- **INSTRUCTIONS FOR THE TASK**
Going through the listing below, tally the lines that contain the word "punctuation" and give only that figure.
————————
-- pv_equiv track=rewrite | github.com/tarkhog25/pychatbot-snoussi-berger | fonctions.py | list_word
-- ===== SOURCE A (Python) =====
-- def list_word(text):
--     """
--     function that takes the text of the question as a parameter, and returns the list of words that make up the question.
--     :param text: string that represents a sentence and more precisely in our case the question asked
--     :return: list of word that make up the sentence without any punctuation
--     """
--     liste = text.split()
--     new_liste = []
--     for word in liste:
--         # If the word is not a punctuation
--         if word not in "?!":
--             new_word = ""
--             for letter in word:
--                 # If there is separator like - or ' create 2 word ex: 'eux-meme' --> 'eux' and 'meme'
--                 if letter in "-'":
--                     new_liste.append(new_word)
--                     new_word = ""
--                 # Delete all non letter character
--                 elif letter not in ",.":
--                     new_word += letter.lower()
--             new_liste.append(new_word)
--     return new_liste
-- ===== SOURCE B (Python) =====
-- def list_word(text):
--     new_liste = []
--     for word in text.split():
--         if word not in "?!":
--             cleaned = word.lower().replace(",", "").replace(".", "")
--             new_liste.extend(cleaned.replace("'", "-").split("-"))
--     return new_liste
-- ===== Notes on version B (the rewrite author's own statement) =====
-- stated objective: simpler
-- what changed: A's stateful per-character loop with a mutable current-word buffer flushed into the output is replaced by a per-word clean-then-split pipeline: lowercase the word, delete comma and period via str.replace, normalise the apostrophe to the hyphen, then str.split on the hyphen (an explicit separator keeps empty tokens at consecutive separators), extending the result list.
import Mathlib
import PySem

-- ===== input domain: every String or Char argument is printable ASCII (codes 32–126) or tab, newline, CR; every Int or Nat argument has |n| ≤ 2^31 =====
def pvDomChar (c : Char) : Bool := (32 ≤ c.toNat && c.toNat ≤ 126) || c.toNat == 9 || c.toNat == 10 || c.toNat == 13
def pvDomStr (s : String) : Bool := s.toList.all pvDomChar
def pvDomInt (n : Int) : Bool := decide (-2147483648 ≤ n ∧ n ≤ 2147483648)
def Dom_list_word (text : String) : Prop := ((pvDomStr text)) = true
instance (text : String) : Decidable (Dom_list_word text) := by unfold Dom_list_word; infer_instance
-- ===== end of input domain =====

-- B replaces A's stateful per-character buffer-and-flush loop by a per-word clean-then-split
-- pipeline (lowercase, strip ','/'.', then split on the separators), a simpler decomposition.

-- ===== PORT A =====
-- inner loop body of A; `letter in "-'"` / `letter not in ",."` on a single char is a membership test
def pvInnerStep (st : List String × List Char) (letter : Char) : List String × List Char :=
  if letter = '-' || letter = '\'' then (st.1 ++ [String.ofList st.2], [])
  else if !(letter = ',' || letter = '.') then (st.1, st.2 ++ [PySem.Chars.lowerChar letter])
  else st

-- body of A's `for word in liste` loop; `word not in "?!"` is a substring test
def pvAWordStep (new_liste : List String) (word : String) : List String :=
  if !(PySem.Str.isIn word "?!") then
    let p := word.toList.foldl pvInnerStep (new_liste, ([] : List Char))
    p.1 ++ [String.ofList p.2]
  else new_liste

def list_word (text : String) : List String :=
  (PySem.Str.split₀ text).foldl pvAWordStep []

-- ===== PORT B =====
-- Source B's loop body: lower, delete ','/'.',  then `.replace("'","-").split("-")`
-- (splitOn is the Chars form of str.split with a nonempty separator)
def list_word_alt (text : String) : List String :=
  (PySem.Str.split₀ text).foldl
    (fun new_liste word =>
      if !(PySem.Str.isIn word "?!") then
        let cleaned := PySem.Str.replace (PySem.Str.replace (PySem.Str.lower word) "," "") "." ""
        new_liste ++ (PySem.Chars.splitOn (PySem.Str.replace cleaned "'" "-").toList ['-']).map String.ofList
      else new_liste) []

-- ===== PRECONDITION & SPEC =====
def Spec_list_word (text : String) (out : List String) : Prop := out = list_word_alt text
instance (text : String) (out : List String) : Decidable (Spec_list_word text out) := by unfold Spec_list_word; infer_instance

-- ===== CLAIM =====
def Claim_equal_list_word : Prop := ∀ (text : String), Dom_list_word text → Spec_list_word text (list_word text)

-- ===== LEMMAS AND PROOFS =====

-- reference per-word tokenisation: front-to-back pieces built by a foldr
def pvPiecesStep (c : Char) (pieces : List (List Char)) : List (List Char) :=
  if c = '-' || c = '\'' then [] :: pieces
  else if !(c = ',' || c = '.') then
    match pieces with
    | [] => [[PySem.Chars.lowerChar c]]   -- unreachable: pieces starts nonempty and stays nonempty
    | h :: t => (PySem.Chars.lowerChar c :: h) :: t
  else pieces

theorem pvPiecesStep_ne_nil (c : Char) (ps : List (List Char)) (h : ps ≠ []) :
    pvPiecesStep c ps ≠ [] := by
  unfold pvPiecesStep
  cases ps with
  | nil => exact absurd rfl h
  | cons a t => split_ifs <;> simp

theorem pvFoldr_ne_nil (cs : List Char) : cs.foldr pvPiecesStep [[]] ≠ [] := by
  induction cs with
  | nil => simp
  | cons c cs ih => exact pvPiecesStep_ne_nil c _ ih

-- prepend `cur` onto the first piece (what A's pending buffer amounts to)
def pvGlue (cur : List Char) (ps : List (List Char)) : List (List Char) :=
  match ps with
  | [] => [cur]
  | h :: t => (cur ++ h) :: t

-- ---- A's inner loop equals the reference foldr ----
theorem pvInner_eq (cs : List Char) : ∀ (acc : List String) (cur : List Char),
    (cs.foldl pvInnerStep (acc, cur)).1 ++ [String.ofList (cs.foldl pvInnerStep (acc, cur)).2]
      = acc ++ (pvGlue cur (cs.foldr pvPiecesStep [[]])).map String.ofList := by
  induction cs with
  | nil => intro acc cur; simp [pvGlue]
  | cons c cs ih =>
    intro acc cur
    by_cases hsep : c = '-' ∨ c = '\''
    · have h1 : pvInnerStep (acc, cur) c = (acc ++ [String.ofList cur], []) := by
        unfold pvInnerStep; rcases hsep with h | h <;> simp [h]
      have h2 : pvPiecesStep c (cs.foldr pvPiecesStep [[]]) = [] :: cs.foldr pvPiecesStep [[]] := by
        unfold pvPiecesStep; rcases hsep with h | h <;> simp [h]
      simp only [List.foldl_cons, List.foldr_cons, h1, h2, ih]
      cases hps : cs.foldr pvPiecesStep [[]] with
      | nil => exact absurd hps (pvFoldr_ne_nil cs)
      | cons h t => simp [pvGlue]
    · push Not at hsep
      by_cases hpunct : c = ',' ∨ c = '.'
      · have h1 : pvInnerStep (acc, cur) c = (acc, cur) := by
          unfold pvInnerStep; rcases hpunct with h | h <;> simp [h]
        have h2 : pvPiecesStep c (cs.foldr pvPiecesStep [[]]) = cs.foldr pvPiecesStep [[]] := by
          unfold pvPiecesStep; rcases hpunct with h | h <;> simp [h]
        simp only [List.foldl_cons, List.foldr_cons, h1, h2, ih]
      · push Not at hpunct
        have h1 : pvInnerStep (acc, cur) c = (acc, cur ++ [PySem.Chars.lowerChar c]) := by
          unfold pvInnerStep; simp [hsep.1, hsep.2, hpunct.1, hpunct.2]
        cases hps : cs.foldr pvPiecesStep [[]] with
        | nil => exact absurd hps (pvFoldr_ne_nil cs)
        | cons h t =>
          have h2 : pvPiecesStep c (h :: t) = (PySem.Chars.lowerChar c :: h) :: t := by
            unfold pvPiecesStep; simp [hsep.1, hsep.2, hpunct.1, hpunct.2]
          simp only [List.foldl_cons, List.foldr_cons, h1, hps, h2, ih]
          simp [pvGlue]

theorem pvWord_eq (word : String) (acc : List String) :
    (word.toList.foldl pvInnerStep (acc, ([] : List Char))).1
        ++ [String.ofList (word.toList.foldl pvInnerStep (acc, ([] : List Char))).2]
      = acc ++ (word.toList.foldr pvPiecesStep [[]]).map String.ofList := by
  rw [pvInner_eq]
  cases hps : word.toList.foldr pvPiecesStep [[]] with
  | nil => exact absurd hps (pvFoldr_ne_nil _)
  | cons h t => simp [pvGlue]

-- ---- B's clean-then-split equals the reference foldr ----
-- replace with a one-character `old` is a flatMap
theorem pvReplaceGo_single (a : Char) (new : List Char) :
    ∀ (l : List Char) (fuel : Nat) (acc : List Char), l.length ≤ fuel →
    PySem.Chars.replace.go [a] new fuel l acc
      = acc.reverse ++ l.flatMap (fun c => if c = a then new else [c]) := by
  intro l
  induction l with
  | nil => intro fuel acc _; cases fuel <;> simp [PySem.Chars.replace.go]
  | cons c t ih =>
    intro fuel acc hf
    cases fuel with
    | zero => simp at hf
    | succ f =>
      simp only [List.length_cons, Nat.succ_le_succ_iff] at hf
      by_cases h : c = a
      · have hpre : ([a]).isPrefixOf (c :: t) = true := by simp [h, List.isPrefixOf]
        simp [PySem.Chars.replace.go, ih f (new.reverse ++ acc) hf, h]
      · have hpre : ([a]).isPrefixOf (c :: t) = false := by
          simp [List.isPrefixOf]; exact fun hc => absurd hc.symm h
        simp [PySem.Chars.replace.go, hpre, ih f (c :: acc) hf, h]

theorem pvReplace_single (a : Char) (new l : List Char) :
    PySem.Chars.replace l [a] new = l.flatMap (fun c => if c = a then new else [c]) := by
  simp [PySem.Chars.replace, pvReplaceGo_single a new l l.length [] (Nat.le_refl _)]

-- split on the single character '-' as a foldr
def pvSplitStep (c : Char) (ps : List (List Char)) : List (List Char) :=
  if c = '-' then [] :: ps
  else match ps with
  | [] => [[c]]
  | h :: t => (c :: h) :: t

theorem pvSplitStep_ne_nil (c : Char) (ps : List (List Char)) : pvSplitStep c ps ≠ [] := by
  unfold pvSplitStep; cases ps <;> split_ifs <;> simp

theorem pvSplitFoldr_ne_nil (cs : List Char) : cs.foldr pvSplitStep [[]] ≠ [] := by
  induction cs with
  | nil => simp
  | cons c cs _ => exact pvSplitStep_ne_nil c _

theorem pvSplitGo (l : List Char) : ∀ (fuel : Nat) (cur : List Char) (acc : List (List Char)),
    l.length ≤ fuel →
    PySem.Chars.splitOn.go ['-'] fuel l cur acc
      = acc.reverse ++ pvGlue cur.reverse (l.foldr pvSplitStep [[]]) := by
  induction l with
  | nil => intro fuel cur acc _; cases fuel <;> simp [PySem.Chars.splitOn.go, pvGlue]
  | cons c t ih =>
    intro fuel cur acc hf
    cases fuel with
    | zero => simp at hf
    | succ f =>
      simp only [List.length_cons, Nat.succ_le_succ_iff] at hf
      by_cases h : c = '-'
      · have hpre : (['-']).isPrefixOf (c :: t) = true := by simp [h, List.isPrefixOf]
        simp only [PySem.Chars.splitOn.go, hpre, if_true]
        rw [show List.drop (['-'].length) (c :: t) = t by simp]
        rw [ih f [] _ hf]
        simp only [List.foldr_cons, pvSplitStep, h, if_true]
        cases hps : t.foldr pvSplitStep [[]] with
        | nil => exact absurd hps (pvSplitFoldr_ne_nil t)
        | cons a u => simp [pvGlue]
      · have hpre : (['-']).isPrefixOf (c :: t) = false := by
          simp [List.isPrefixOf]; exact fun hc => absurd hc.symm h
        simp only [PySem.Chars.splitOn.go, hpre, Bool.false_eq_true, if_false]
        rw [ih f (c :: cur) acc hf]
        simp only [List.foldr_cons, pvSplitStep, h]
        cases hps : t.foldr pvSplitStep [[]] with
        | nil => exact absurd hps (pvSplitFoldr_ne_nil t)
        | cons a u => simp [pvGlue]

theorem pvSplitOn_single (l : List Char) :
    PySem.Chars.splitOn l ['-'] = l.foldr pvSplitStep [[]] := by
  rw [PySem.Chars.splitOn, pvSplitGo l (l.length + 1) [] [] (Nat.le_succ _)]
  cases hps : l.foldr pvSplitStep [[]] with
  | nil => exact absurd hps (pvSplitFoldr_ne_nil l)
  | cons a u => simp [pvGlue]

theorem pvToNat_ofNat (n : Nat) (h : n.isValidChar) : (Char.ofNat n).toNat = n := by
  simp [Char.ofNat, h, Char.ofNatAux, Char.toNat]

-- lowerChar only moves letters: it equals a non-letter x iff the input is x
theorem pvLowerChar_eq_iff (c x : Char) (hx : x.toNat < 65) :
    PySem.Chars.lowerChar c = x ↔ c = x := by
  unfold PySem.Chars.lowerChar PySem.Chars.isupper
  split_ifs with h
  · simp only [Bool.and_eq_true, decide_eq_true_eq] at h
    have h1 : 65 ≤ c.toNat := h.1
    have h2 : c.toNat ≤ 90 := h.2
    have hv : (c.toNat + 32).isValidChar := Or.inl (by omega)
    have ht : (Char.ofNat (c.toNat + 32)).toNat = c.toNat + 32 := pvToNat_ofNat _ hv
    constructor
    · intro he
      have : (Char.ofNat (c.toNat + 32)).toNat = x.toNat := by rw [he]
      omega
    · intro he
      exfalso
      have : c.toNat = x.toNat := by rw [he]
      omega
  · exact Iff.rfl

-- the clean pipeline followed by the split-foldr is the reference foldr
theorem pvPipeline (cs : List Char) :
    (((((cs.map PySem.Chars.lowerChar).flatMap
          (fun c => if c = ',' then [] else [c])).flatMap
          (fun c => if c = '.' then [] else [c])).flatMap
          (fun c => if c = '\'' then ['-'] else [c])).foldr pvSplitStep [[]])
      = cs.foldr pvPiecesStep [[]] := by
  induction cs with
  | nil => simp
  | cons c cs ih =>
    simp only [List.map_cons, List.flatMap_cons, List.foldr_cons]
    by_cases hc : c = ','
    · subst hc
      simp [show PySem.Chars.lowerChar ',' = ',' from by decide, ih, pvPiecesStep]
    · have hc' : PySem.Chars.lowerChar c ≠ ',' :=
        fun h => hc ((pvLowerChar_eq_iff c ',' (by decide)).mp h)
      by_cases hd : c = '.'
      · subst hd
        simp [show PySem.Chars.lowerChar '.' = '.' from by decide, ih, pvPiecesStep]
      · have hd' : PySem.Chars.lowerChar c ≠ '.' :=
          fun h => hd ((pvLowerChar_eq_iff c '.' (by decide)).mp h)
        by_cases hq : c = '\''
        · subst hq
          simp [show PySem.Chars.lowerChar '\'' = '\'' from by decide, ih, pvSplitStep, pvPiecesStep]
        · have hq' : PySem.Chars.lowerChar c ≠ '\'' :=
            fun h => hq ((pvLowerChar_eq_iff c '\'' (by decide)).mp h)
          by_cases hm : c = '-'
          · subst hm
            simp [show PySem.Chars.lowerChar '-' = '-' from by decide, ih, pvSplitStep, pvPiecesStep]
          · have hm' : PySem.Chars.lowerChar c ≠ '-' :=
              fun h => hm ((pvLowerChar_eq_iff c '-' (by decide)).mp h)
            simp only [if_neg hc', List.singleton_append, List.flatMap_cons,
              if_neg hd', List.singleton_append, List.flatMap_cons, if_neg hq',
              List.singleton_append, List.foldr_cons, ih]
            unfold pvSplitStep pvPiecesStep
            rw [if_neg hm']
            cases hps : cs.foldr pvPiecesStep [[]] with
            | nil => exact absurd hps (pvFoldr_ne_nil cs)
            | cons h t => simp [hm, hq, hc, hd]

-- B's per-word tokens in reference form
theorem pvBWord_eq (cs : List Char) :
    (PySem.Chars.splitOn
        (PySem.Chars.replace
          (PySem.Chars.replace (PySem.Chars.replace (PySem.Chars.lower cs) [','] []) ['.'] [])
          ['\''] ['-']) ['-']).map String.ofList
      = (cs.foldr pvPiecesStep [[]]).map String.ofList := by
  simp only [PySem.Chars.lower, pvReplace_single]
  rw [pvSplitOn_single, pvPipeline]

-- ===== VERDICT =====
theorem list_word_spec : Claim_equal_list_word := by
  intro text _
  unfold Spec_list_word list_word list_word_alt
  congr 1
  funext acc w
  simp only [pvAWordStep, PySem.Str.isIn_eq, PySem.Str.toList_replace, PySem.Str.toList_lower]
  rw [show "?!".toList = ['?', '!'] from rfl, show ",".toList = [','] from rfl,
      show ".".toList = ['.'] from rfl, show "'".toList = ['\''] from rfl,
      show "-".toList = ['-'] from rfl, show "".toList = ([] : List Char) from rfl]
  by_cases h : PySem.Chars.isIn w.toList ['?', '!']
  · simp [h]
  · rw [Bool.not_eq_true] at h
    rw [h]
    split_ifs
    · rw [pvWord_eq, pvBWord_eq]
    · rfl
————————
- **RESPONSE BELOW**
2